START PROVIDED DATA

-- pv_equiv track=rewrite | github.com/cerekinorg/Blonde-Blip | tui/test_generator.py | _extract_edge_cases
-- ===== SOURCE A (Python) =====
-- from typing import List, Dict, Any, Optional, Tuple
--
-- def _extract_edge_cases(entity: Dict[str, Any], source_code: str) -> List[str]:
--     """Extract potential edge cases from code"""
--     edge_cases = []
--
--     # Check for None checks
--     if 'is None' in source_code or '== None' in source_code:
--         edge_cases.append("None value input")
--
--     # Check for empty checks
--     if 'not ' in source_code and ('list' in source_code or 'dict' in source_code):
--         edge_cases.append("Empty list/dict input")
--
--     # Check for boundary conditions
--     if any(op in source_code for op in ['< 0', '> 0', '== 0']):
--         edge_cases.append("Zero value input")
--
--     # Check for exception handling
--     if 'except' in source_code:
--         edge_cases.append("Error/Exception conditions")
--
--     return edge_cases
-- ===== SOURCE B (Python) =====
-- _PATTERNS = ['is None', '== None', 'not ', 'list', 'dict', '< 0', '> 0', '== 0', 'except']
--
-- # Each rule: (label, CNF groups) -- label fires iff every group has some pattern found.
-- _RULES = [
--     ("None value input", [['is None', '== None']]),
--     ("Empty list/dict input", [['not '], ['list', 'dict']]),
--     ("Zero value input", [['< 0', '> 0', '== 0']]),
--     ("Error/Exception conditions", [['except']]),
-- ]
--
--
-- def _scan_patterns(source_code):
--     """One left-to-right pass over the text: at each index, record every pattern starting there."""
--     found = set()
--     for i in range(len(source_code) + 1):
--         for p in _PATTERNS:
--             if source_code.startswith(p, i):
--                 found.add(p)
--     return found
--
--
-- def _extract_edge_cases(entity, source_code):
--     """Extract potential edge cases from code (single-scan pattern set + CNF rules table)"""
--     found = _scan_patterns(source_code)
--     return [label for label, groups in _RULES
--             if all(any(p in found for p in group) for group in groups)]
-- ===== Notes on version B (the rewrite author's own statement) =====
-- stated objective: alternative
-- what changed: Replaced the four unrolled branches each doing independent substring searches by a single left-to-right scan of the text that collects the set of occurring patterns, followed by a CNF rules-table evaluation against that set.
import Mathlib
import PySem

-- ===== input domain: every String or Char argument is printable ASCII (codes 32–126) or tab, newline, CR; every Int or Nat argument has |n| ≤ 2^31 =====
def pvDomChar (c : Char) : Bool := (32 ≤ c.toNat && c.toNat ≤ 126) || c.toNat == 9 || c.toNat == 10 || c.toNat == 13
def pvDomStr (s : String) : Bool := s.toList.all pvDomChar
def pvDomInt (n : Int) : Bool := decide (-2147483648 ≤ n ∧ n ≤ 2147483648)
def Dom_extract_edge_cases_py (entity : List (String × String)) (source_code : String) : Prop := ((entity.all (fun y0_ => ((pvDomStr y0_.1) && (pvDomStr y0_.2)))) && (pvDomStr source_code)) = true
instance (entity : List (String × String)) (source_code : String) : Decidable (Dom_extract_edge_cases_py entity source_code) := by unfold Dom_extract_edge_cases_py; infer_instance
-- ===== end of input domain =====

-- B replaces A's four branches of independent substring searches by one left-to-right scan collecting a set of occurring patterns, evaluated against a CNF rules table (alternative algorithm, same cost).


-- ===== PORT A =====
-- Transliteration of A: sequential guard branches, each its own substring search, appending to edge_cases.
def extract_edge_cases_py (entity : List (String × String)) (source_code : String) : List String :=
  let edge_cases : List String := []
  let edge_cases :=
    if PySem.Str.isIn "is None" source_code || PySem.Str.isIn "== None" source_code then
      edge_cases ++ ["None value input"] else edge_cases
  let edge_cases :=
    if PySem.Str.isIn "not " source_code &&
        (PySem.Str.isIn "list" source_code || PySem.Str.isIn "dict" source_code) then
      edge_cases ++ ["Empty list/dict input"] else edge_cases
  let edge_cases :=
    if (["< 0", "> 0", "== 0"] : List String).any (fun op => PySem.Str.isIn op source_code) then
      edge_cases ++ ["Zero value input"] else edge_cases
  let edge_cases :=
    if PySem.Str.isIn "except" source_code then
      edge_cases ++ ["Error/Exception conditions"] else edge_cases
  edge_cases

-- ===== PORT B =====
-- Transliteration of B: one scan over the text collecting the set of occurring patterns,
-- then a CNF rules table evaluated against that set.
def pvPatterns : List String :=
  ["is None", "== None", "not ", "list", "dict", "< 0", "> 0", "== 0", "except"]

def pvRules : List (String × List (List String)) :=
  [ ("None value input", [["is None", "== None"]]),
    ("Empty list/dict input", [["not "], ["list", "dict"]]),
    ("Zero value input", [["< 0", "> 0", "== 0"]]),
    ("Error/Exception conditions", [["except"]]) ]

-- _scan_patterns: for i in range(len+1): for p in _PATTERNS: if source_code.startswith(p, i): found.add(p)
-- (Python's s.startswith(p, i) with 0 ≤ i is exactly: p.toList is a prefix of s.toList.drop i.)
def pvScan (source_code : String) : PySem.Set String :=
  let s := source_code.toList
  (List.range (s.length + 1)).foldl
    (fun acc i =>
      pvPatterns.foldl
        (fun acc p => if p.toList.isPrefixOf (s.drop i) then PySem.Set.add acc p else acc)
        acc)
    PySem.Set.empty

def extract_edge_cases_py_alt (entity : List (String × String)) (source_code : String) : List String :=
  let found := pvScan source_code
  pvRules.filterMap (fun r =>
    if r.2.all (fun group => group.any (fun p => PySem.Set.contains found p)) then some r.1
    else none)

-- ===== PRECONDITION & SPEC =====
def Spec_extract_edge_cases_py (entity : List (String × String)) (source_code : String) (out : List String) : Prop := out = extract_edge_cases_py_alt entity source_code
instance (entity : List (String × String)) (source_code : String) (out : List String) : Decidable (Spec_extract_edge_cases_py entity source_code out) := by unfold Spec_extract_edge_cases_py; infer_instance

-- ===== CLAIM (what is proved, stated in full; the proofs are below) =====
def Claim_equal_extract_edge_cases_py : Prop := ∀ (entity : List (String × String)) (source_code : String), Dom_extract_edge_cases_py entity source_code → Spec_extract_edge_cases_py entity source_code (extract_edge_cases_py entity source_code)

-- ===== LEMMAS AND PROOFS =====

lemma mem_scan_inner (s : List Char) (i : Nat) (ps : List String) (acc : List String) (q : String) :
    q ∈ ps.foldl (fun a p => if p.toList.isPrefixOf (s.drop i) then PySem.Set.add a p else a) acc ↔
      q ∈ acc ∨ (q ∈ ps ∧ q.toList <+: s.drop i) := by
  induction ps generalizing acc with
  | nil => simp
  | cons p ps ih =>
    simp only [List.foldl_cons, ih, List.mem_cons]
    cases hb : p.toList.isPrefixOf (s.drop i)
    · rw [if_neg (by simp)]
      have h : ¬ p.toList <+: s.drop i := by
        rw [← List.isPrefixOf_iff_prefix, hb]; simp
      constructor
      · rintro (hq | ⟨hq, hpre⟩)
        · exact Or.inl hq
        · exact Or.inr ⟨Or.inr hq, hpre⟩
      · rintro (hq | ⟨(rfl | hq), hpre⟩)
        · exact Or.inl hq
        · exact absurd hpre h
        · exact Or.inr ⟨hq, hpre⟩
    · rw [if_pos rfl, PySem.Set.mem_add]
      have h : p.toList <+: s.drop i := List.isPrefixOf_iff_prefix.mp hb
      constructor
      · rintro ((hq | rfl) | ⟨hq, hpre⟩)
        · exact Or.inl hq
        · exact Or.inr ⟨Or.inl rfl, h⟩
        · exact Or.inr ⟨Or.inr hq, hpre⟩
      · rintro (hq | ⟨(rfl | hq), hpre⟩)
        · exact Or.inl (Or.inl hq)
        · exact Or.inl (Or.inr rfl)
        · exact Or.inr ⟨hq, hpre⟩

lemma mem_scan_outer (s : List Char) (idxs : List Nat) (acc : List String) (q : String) :
    q ∈ idxs.foldl
        (fun acc i =>
          pvPatterns.foldl
            (fun a p => if p.toList.isPrefixOf (s.drop i) then PySem.Set.add a p else a) acc)
        acc ↔
      q ∈ acc ∨ (q ∈ pvPatterns ∧ ∃ i ∈ idxs, q.toList <+: s.drop i) := by
  induction idxs generalizing acc with
  | nil => simp
  | cons i idxs ih =>
    simp only [List.foldl_cons, ih, mem_scan_inner, List.mem_cons]
    constructor
    · rintro ((hq | ⟨hp, hpre⟩) | ⟨hp, j, hj, hpre⟩)
      · exact Or.inl hq
      · exact Or.inr ⟨hp, i, Or.inl rfl, hpre⟩
      · exact Or.inr ⟨hp, j, Or.inr hj, hpre⟩
    · rintro (hq | ⟨hp, j, (rfl | hj), hpre⟩)
      · exact Or.inl (Or.inl hq)
      · exact Or.inl (Or.inr ⟨hp, hpre⟩)
      · exact Or.inr ⟨hp, j, hj, hpre⟩

lemma contains_pvScan (sc : String) (p : String) (hp : p ∈ pvPatterns) :
    PySem.Set.contains (pvScan sc) p = PySem.Str.isIn p sc := by
  have hmem : p ∈ pvScan sc ↔ ∃ j, p.toList <+: sc.toList.drop j := by
    unfold pvScan
    rw [mem_scan_outer]
    constructor
    · rintro (h | ⟨-, i, -, hpre⟩)
      · simp [PySem.Set.empty] at h
      · exact ⟨i, hpre⟩
    · rintro ⟨j, hpre⟩
      by_cases hj : j < sc.toList.length + 1
      · exact Or.inr ⟨hp, j, List.mem_range.mpr hj, hpre⟩
      · refine Or.inr ⟨hp, sc.toList.length, List.mem_range.mpr (Nat.lt_succ_self _), ?_⟩
        rw [List.drop_length]
        rwa [List.drop_eq_nil_of_le (by omega)] at hpre
  have h1 : PySem.Set.contains (pvScan sc) p = true ↔ PySem.Str.isIn p sc = true := by
    rw [PySem.Set.contains_iff, hmem, PySem.Str.isIn_iff_infix,
      ← PySem.Chars.isIn_iff_infix, ← PySem.Chars.exists_prefix_drop_iff_isIn]
  cases hA : PySem.Set.contains (pvScan sc) p <;> cases hB : PySem.Str.isIn p sc
  · rfl
  · have h2 := h1.mpr hB; rw [hA] at h2; exact absurd h2 Bool.false_ne_true
  · have h2 := h1.mp hA; rw [hB] at h2; exact absurd h2 Bool.false_ne_true
  · rfl

-- ===== VERDICT (by name: the statement is the Claim_ definition above) =====
theorem extract_edge_cases_py_spec : Claim_equal_extract_edge_cases_py := by
  intro entity sc _
  unfold Spec_extract_edge_cases_py extract_edge_cases_py extract_edge_cases_py_alt
  simp only [pvRules, List.filterMap_cons, List.filterMap_nil, List.all_cons, List.all_nil,
    List.any_cons, List.any_nil, Bool.or_false, Bool.and_true]
  rw [contains_pvScan sc "is None" (by decide), contains_pvScan sc "== None" (by decide),
    contains_pvScan sc "not " (by decide), contains_pvScan sc "list" (by decide),
    contains_pvScan sc "dict" (by decide), contains_pvScan sc "< 0" (by decide),
    contains_pvScan sc "> 0" (by decide), contains_pvScan sc "== 0" (by decide),
    contains_pvScan sc "except" (by decide)]
  generalize PySem.Str.isIn "is None" sc = b1
  generalize PySem.Str.isIn "== None" sc = b2
  generalize PySem.Str.isIn "not " sc = b3
  generalize PySem.Str.isIn "list" sc = b4
  generalize PySem.Str.isIn "dict" sc = b5
  generalize PySem.Str.isIn "< 0" sc = b6
  generalize PySem.Str.isIn "> 0" sc = b7
  generalize PySem.Str.isIn "== 0" sc = b8
  generalize PySem.Str.isIn "except" sc = b9
  revert b1 b2 b3 b4 b5 b6 b7 b8 b9
  decide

END PROVIDED DATA

**TASK PROMPT**
The lines to copy are those in the listing that contain "statement".

**YOUR SOLUTION**
-- ===== Notes on version B (the rewrite author's own statement) =====
-- ===== VERDICT (by name: the statement is the Claim_ definition above) =====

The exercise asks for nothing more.